## Task prompt
Among the records that follow, find the line with "(h : memo.get?" and the line with "(hch : pvChain parent known (f + 1) id = [id])". Set down those lines and all lines between them exactly, without adding anything.

Stored items from a collection
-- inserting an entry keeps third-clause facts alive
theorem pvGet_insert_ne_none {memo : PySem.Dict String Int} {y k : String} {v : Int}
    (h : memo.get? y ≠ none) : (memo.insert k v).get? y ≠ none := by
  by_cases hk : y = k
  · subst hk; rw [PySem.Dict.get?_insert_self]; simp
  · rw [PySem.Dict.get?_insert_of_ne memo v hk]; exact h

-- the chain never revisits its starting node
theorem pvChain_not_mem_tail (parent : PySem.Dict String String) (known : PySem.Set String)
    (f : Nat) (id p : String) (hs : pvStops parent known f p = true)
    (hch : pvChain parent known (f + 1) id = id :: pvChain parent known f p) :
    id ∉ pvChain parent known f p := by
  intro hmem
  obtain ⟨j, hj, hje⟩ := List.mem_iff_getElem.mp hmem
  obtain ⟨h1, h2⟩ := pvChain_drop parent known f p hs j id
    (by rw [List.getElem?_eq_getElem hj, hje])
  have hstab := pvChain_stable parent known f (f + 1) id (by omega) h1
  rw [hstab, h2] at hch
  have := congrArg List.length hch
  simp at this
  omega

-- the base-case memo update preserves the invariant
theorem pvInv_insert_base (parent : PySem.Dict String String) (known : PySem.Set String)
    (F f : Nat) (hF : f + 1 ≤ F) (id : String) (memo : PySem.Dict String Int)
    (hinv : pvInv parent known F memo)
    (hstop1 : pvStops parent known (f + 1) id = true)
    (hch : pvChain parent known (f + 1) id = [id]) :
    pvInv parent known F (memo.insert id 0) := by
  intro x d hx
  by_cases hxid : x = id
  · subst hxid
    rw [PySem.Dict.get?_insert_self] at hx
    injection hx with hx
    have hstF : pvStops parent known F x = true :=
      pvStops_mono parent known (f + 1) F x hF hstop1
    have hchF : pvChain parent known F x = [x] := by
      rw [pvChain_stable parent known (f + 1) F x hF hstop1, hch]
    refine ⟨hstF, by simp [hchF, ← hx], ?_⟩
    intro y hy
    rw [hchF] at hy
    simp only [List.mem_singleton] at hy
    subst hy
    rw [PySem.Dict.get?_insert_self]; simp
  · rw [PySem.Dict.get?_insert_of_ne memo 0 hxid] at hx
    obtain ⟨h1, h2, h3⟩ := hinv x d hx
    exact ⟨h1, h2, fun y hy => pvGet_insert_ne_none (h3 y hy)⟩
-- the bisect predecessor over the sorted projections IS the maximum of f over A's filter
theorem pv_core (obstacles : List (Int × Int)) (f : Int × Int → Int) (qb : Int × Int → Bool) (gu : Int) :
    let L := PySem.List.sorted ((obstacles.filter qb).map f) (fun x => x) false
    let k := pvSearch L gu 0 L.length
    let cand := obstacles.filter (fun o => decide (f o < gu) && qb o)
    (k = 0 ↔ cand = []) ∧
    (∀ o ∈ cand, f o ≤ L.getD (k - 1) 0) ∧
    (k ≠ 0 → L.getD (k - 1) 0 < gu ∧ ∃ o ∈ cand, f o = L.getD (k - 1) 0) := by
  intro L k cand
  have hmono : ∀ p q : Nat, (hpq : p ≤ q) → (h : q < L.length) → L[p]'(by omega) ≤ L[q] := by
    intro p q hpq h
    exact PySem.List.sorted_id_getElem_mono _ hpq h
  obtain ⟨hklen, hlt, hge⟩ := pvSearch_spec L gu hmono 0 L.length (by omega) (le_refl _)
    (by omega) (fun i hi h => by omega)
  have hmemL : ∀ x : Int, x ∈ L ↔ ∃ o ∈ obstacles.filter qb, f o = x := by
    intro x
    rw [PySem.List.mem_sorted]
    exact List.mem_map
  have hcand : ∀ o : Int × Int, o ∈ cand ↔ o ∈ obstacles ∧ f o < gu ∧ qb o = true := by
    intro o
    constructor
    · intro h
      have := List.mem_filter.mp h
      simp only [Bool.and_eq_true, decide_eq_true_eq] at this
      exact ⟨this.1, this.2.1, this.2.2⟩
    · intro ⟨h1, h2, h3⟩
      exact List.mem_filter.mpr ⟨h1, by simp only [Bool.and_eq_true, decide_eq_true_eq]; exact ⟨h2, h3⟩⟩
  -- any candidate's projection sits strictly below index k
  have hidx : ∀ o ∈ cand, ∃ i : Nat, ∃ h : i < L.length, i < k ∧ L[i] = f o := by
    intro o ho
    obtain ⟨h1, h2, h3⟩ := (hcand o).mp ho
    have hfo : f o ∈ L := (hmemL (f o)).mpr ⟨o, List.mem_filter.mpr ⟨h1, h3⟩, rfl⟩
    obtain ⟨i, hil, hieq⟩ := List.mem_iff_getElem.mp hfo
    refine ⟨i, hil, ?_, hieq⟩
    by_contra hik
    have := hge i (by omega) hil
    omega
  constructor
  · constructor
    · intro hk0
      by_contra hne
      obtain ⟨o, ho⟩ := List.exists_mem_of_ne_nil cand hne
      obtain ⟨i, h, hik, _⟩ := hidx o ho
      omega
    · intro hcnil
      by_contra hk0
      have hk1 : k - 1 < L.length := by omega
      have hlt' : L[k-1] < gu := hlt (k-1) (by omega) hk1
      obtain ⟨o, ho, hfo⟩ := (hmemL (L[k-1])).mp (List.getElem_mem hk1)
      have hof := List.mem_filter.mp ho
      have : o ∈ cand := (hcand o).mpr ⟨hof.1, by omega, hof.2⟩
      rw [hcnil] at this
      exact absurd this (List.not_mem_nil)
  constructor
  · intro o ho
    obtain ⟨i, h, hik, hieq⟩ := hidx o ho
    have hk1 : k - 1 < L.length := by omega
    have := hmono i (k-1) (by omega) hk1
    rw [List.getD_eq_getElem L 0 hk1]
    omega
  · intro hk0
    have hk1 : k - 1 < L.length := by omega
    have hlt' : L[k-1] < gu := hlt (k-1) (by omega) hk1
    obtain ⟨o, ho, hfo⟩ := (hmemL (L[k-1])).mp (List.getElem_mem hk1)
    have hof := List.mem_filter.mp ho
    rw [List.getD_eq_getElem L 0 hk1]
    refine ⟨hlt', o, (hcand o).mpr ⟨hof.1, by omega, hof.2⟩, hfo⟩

...

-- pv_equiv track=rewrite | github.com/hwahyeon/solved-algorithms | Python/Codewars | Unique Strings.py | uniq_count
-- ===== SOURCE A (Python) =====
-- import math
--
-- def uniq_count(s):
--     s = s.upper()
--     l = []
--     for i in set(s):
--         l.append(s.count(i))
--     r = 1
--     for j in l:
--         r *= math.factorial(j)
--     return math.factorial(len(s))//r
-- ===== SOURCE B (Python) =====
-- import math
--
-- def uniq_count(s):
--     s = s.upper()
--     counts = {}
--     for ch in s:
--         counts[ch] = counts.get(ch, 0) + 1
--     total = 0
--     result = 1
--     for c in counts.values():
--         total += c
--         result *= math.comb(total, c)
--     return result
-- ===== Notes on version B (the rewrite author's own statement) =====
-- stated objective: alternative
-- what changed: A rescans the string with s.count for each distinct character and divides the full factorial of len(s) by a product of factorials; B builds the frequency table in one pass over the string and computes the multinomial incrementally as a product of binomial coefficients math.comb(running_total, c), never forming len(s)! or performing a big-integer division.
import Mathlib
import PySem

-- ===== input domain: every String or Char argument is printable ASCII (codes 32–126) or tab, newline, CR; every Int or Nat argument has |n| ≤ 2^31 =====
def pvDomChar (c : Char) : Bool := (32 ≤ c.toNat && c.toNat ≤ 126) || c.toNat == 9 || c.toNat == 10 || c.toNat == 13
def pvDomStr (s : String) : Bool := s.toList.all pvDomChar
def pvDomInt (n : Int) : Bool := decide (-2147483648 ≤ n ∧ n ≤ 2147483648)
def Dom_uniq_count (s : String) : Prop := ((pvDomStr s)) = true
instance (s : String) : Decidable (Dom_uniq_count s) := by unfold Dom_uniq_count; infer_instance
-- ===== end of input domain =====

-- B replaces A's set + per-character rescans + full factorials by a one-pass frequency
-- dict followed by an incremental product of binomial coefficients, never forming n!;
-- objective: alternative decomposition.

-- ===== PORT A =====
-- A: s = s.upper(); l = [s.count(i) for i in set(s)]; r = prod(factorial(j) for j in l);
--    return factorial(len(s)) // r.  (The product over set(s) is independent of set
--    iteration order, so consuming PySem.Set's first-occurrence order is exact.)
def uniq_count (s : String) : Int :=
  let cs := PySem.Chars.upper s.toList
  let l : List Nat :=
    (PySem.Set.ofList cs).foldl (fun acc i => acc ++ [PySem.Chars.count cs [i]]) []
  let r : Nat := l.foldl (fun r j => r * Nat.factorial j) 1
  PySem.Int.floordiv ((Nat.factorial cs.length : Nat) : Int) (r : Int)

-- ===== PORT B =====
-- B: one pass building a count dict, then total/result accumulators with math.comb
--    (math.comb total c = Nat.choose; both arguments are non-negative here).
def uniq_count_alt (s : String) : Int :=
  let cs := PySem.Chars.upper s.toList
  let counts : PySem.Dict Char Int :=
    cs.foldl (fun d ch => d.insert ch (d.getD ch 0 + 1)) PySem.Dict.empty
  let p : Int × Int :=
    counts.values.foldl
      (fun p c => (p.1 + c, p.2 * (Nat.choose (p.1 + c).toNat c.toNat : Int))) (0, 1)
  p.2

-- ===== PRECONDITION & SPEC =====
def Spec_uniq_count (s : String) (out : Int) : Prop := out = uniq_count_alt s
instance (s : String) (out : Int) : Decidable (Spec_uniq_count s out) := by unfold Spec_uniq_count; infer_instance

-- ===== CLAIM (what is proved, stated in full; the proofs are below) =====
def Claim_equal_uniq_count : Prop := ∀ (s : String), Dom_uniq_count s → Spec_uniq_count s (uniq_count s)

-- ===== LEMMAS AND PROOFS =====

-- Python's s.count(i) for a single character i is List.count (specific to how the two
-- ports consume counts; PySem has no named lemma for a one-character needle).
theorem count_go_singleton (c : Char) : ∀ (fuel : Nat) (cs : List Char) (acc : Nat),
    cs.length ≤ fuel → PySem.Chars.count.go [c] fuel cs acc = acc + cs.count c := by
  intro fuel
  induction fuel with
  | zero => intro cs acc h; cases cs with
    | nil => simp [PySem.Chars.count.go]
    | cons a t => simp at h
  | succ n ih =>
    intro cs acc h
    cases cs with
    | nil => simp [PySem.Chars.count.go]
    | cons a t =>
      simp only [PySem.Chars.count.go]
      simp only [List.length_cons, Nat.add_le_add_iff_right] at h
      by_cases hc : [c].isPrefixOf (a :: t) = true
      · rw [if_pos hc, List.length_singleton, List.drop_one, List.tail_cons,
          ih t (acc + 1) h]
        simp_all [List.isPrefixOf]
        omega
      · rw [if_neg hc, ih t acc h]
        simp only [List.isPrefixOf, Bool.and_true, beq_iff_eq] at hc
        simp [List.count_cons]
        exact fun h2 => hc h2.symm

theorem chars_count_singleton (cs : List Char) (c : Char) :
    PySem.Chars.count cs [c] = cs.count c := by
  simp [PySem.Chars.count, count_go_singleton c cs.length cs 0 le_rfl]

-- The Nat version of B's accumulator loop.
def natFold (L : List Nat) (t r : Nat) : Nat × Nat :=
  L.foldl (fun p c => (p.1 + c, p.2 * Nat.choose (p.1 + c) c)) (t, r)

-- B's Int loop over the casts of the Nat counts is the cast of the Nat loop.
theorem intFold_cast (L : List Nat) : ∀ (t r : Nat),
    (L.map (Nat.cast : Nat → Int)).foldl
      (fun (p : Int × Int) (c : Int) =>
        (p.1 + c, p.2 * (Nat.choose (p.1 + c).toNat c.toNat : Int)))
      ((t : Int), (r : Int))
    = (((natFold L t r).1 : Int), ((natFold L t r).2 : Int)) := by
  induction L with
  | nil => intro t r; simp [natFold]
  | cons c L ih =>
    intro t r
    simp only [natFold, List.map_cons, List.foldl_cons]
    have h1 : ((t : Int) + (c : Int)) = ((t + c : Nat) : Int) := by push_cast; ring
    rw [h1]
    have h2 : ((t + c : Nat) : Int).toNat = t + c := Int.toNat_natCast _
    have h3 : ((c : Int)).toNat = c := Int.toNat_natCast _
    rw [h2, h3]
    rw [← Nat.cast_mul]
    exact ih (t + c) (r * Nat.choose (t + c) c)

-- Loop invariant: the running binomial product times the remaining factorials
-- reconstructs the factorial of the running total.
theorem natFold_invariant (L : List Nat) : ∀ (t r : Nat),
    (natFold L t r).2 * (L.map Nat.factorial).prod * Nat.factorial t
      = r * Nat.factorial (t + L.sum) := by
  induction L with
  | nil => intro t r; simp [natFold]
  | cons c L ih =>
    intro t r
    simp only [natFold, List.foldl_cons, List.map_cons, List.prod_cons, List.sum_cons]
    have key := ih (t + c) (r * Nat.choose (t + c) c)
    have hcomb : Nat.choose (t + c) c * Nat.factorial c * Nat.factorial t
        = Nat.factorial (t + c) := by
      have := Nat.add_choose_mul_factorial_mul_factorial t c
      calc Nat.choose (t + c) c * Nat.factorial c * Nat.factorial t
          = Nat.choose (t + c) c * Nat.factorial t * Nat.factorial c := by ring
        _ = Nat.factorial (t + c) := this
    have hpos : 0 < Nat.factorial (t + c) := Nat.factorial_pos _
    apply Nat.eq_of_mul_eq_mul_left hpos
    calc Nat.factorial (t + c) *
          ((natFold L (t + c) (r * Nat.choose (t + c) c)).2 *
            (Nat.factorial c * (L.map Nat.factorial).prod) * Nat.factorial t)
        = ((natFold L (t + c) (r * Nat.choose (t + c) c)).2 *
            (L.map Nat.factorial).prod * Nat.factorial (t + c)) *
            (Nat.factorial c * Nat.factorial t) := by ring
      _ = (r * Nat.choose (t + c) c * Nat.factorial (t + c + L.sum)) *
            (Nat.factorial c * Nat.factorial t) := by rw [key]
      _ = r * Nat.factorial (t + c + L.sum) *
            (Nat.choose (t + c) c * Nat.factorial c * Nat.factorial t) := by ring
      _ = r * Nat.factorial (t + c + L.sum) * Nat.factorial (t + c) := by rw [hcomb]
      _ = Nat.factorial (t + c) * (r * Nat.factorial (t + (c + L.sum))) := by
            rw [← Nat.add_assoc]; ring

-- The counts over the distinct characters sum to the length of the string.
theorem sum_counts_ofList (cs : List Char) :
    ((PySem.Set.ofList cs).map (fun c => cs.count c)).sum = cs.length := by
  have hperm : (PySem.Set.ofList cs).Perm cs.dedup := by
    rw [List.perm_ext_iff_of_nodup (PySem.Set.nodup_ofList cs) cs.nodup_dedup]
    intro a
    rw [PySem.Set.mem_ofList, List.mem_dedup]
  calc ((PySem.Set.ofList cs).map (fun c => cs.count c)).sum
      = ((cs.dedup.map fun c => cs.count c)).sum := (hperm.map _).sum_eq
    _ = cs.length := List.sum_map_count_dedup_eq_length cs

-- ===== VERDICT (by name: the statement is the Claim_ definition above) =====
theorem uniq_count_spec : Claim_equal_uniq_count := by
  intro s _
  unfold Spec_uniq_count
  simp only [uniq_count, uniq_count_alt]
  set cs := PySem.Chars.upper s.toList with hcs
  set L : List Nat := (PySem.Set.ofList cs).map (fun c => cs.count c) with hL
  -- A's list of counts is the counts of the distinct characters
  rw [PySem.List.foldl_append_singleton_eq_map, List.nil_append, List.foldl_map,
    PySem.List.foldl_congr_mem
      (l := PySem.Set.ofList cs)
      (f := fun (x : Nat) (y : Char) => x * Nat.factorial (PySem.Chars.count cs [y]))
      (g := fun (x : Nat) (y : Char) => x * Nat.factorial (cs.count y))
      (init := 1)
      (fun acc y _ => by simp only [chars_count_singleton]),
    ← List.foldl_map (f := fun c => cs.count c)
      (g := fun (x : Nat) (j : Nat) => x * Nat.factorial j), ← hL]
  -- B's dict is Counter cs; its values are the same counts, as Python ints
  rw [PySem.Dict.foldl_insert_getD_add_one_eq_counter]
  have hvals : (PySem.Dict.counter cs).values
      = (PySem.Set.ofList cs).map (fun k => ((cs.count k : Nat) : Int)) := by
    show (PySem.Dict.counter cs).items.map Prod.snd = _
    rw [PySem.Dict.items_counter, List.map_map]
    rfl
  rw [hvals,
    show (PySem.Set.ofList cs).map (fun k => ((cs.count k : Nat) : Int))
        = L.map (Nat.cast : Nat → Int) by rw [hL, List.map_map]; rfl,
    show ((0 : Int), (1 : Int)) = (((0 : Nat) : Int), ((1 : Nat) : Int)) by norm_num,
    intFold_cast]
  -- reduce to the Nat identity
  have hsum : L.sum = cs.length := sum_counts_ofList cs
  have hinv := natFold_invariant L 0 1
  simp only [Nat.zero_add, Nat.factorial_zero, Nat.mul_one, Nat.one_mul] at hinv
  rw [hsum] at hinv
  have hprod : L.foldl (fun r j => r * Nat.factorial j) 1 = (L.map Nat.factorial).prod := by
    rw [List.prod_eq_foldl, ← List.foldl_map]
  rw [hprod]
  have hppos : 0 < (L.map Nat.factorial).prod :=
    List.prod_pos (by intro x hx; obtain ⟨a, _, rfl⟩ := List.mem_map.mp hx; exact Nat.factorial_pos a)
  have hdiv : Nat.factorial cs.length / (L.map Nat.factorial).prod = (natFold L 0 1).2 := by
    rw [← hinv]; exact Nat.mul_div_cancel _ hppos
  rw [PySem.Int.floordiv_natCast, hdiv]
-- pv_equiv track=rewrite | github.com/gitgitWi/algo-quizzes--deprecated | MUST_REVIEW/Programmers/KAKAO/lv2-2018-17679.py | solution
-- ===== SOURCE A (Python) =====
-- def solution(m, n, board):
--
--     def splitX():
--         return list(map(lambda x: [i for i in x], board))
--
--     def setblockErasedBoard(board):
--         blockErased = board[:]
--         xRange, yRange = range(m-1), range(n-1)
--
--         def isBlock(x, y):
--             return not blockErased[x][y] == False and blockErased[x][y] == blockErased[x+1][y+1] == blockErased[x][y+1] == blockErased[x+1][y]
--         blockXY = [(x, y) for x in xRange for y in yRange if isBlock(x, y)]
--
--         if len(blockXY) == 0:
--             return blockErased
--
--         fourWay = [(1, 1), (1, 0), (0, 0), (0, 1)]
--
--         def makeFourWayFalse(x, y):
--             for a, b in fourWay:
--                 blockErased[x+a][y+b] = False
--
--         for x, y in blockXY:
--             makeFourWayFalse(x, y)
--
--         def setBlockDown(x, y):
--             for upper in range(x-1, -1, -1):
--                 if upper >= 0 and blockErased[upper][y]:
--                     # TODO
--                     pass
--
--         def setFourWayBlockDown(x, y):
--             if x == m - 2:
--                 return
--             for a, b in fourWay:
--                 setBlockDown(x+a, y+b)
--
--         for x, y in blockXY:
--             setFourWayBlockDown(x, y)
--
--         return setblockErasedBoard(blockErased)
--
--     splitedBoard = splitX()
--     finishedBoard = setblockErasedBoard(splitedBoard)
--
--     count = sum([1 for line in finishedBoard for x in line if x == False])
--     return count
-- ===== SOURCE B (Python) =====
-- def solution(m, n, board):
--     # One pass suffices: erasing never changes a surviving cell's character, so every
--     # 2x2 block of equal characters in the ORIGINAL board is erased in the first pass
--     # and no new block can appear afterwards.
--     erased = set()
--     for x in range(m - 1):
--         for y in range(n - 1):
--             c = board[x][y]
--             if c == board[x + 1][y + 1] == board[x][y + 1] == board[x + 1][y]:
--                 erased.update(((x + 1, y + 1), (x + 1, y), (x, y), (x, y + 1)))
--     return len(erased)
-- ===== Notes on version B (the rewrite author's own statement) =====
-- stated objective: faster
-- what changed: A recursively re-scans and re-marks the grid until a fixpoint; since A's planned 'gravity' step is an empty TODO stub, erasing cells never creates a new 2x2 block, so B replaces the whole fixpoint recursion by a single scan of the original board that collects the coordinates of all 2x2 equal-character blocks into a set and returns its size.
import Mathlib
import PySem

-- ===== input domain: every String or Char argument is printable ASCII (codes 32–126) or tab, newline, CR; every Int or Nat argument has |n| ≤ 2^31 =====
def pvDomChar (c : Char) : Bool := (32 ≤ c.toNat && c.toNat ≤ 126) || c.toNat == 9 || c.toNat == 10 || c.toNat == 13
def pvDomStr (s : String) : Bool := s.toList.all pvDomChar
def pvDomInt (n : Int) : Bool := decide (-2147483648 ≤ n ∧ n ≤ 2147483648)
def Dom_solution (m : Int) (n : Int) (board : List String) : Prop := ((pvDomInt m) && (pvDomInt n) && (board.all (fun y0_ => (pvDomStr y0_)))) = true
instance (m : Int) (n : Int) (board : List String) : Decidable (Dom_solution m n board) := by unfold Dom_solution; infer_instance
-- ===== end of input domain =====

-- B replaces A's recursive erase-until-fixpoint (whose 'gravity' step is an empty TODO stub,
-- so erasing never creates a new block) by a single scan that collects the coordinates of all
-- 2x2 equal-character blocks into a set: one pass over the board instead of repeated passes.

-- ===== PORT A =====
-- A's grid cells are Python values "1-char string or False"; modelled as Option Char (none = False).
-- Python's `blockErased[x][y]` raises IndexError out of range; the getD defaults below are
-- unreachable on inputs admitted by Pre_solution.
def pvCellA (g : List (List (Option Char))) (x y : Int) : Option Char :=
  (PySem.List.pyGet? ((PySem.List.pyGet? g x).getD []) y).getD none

## Task solution
    (h : memo.get? y ≠ none) : (memo.insert k v).get? y ≠ none := by
  by_cases hk : y = k
  · subst hk; rw [PySem.Dict.get?_insert_self]; simp
  · rw [PySem.Dict.get?_insert_of_ne memo v hk]; exact h

-- the chain never revisits its starting node
theorem pvChain_not_mem_tail (parent : PySem.Dict String String) (known : PySem.Set String)
    (f : Nat) (id p : String) (hs : pvStops parent known f p = true)
    (hch : pvChain parent known (f + 1) id = id :: pvChain parent known f p) :
    id ∉ pvChain parent known f p := by
  intro hmem
  obtain ⟨j, hj, hje⟩ := List.mem_iff_getElem.mp hmem
  obtain ⟨h1, h2⟩ := pvChain_drop parent known f p hs j id
    (by rw [List.getElem?_eq_getElem hj, hje])
  have hstab := pvChain_stable parent known f (f + 1) id (by omega) h1
  rw [hstab, h2] at hch
  have := congrArg List.length hch
  simp at this
  omega

-- the base-case memo update preserves the invariant
theorem pvInv_insert_base (parent : PySem.Dict String String) (known : PySem.Set String)
    (F f : Nat) (hF : f + 1 ≤ F) (id : String) (memo : PySem.Dict String Int)
    (hinv : pvInv parent known F memo)
    (hstop1 : pvStops parent known (f + 1) id = true)
    (hch : pvChain parent known (f + 1) id = [id]) :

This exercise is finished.